Introduction: The ILD-PRO Registry is a multicenter US registry of patients with progressive fibrosing ILDs other than IPF.

Aim: To assess the demographic and clinical characteristics of patients enrolled into the ILD-PRO Registry.

Methods: Patients enrolled in the ILD-PRO Registry had a non-IPF ILD diagnosed or confirmed at the enrolling center, reticular abnormality and traction bronchiectasis on HRCT and met criteria for ILD progression within the prior 24 months. Descriptive statistics were calculated based on the number of patients with available data.    

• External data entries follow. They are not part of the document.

-- pv_equiv track=rewrite | github.com/Algorithm-P0/meanjung | 1try/8_greedy/algospot_1.py | solve
-- ===== SOURCE A (Python) =====
-- def solve(Russia, Korea):
--     Russia.sort()
--     Korea.sort()
--     win = 0
--     for R in Russia:
--         for i in range(len(Korea)):
--             if R <= Korea[i]:
--                 win+=1
--                 Korea.pop(i)
--                 break
--     return win
-- ===== SOURCE B (Python) =====
-- def solve(Russia, Korea):
--     rs = sorted(Russia)
--     ks = sorted(Korea)
--     win = i = j = 0
--     while i < len(rs) and j < len(ks):
--         if rs[i] <= ks[j]:
--             win += 1
--             i += 1
--         j += 1
--     return win
-- ===== Notes on version B (the rewrite author's own statement) =====
-- stated objective: faster
-- what changed: Replaces A's per-element inner scan with pop() on the Korea list by a single two-pointer sweep over both sorted lists, and avoids mutating the arguments.
import Mathlib
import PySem

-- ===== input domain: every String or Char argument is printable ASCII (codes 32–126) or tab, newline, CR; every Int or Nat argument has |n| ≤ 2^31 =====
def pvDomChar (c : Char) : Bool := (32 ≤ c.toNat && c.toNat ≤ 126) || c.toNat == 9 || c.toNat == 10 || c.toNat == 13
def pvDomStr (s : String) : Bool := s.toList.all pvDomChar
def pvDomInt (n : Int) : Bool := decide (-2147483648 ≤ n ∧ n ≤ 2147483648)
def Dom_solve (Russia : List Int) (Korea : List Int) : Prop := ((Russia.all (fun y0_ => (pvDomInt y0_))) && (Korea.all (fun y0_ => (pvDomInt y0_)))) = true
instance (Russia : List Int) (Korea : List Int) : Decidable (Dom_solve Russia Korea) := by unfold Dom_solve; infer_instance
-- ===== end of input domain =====

-- B replaces A's per-R inner scan-and-pop over Korea by one two-pointer sweep of both
-- sorted lists (and does not mutate its arguments; A sorts/pops them in place —
-- the equivalence proved here is about the RETURN value only).

-- ===== PORT A =====
-- A's inner loop: scan Korea left to right, on the first element with R <= it, pop it and break.
-- Returns the Korea list with that element removed, or none if no element matched.
def innerA (r : Int) : List Int → Option (List Int)
  | [] => none
  | k :: ks => if r ≤ k then some ks else (innerA r ks).map (fun t => k :: t)

-- A's outer loop: for each R in (sorted) Russia, run the inner scan, win += 1 on a match.
def aloop : List Int → List Int → Int
  | [], _ => 0
  | r :: rs, ks =>
    match innerA r ks with
    | some ks' => 1 + aloop rs ks'
    | none => aloop rs ks

def solve (Russia : List Int) (Korea : List Int) : Int :=
  aloop (PySem.List.sorted Russia (fun x => x) false) (PySem.List.sorted Korea (fun x => x) false)

-- ===== PORT B =====
-- B's while loop over the two indices i (into rs) and j (into ks), as structural
-- recursion on the two suffixes rs[i:], ks[j:].
def bloop : List Int → List Int → Int
  | [], _ => 0
  | _ :: _, [] => 0
  | r :: rs, k :: ks => if r ≤ k then 1 + bloop rs ks else bloop (r :: rs) ks

def solve_alt (Russia : List Int) (Korea : List Int) : Int :=
  bloop (PySem.List.sorted Russia (fun x => x) false) (PySem.List.sorted Korea (fun x => x) false)

-- ===== PRECONDITION & SPEC =====
def Spec_solve (Russia : List Int) (Korea : List Int) (out : Int) : Prop := out = solve_alt Russia Korea
instance (Russia : List Int) (Korea : List Int) (out : Int) : Decidable (Spec_solve Russia Korea out) := by unfold Spec_solve; infer_instance

-- ===== CLAIM (what is proved, stated in full; the proofs are below) =====
def Claim_equal_solve : Prop := ∀ (Russia : List Int) (Korea : List Int), Dom_solve Russia Korea → Spec_solve Russia Korea (solve Russia Korea)

-- ===== LEMMAS AND PROOFS =====

-- The inner scan finds nothing in the empty list, so A's outer loop stays at 0.
theorem aloop_nil (rs : List Int) : aloop rs [] = 0 := by
  induction rs with
  | nil => rfl
  | cons r rs ih => simp [aloop, innerA, ih]

-- A head element k smaller than every remaining Russia element is dead weight:
-- the inner scan always steps over it, and popping deeper keeps it at the front.
theorem aloop_cons_drop (rs : List Int) (k : Int) (h : ∀ r ∈ rs, ¬ r ≤ k) :
    ∀ ks : List Int, aloop rs (k :: ks) = aloop rs ks := by
  induction rs with
  | nil => intro ks; rfl
  | cons r rs ih =>
    intro ks
    have hk : ¬ r ≤ k := h r (List.mem_cons_self)
    have h' : ∀ r' ∈ rs, ¬ r' ≤ k := fun r' hr' => h r' (List.mem_cons_of_mem _ hr')
    simp only [aloop, innerA, if_neg hk]
    cases hinner : innerA r ks with
    | none => simp [ih h']
    | some ks' => simp [ih h']

-- Main invariant: on a ≤-sorted Russia list A's scan-and-pop loop computes the same
-- count as B's two-pointer sweep, for ANY Korea list.
theorem aloop_eq_bloop (rs : List Int) (hs : rs.Pairwise (fun a b => a ≤ b)) :
    ∀ ks : List Int, aloop rs ks = bloop rs ks := by
  induction rs with
  | nil => intro ks; simp [aloop, bloop]
  | cons r rs ih =>
    have hhead : ∀ r' ∈ rs, r ≤ r' := (List.pairwise_cons.mp hs).1
    have hs' : rs.Pairwise (fun a b => a ≤ b) := (List.pairwise_cons.mp hs).2
    intro ks
    induction ks with
    | nil => simp [aloop_nil, bloop]
    | cons k kt ihk =>
      by_cases hrk : r ≤ k
      · simp [aloop, innerA, bloop, hrk, ih hs']
      · have hdrop : ∀ r' ∈ rs, ¬ r' ≤ k := by
          intro r' hr' hle
          exact hrk (le_trans (hhead r' hr') hle)
        simp only [aloop, innerA, if_neg hrk, bloop]
        cases hinner : innerA r kt with
        | none =>
          simp only [Option.map_none]
          rw [aloop_cons_drop rs k hdrop kt]
          simpa [aloop, hinner] using ihk
        | some ks' =>
          simp only [Option.map_some]
          rw [aloop_cons_drop rs k hdrop ks']
          simpa [aloop, hinner] using ihk

-- ===== VERDICT (by name: the statement is the Claim_ definition above) =====
theorem solve_spec : Claim_equal_solve := by
  intro Russia Korea _
  unfold Spec_solve solve solve_alt
  exact aloop_eq_bloop _ (PySem.List.sorted_pairwise Russia (fun x => x) ) _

Results: Of the first 491 patients enrolled, the majority were white (75.4%) and female (60.6%); 47.4% had history of smoking. Documented ILDs were CTD-ILDs (47.2%), hypersensitivity pneumonitis (17.5%), idiopathic non-specific interstitial pneumonia (9.1%), interstitial pneumonia with autoimmune features (8.9%), unclassifiable ILD (7.6%) and other ILDs (9.7%). Median (Q1, Q3) time from ILD diagnosis to enrollment was 2.0 (1.0, 4.1) years. About half (51.3%) of patients had experienced a relative decline in FVC % predicted ?10% within the prior 24 months. At enrollment, median (Q1, Q3) FVC was 62.2 (49.4, 72.4) % predicted and DLco was 39.2 (30.2, 49.2) % predicted. The most common comorbidities were gastroesophageal reflux disease (61.1%) and sleep apnea (29.6%). Overall, 64.5% of patients were receiving immunosuppressive or cytotoxic therapy, 53.2% oral steroids, 19.8% nintedanib and 3.6% pirfenidone.

Conclusions: Patients enrolled into the ILD-PRO Registry had a variety of ILD diagnoses and marked impairment in lung function. The majority of patients were taking immunosuppressive therapy.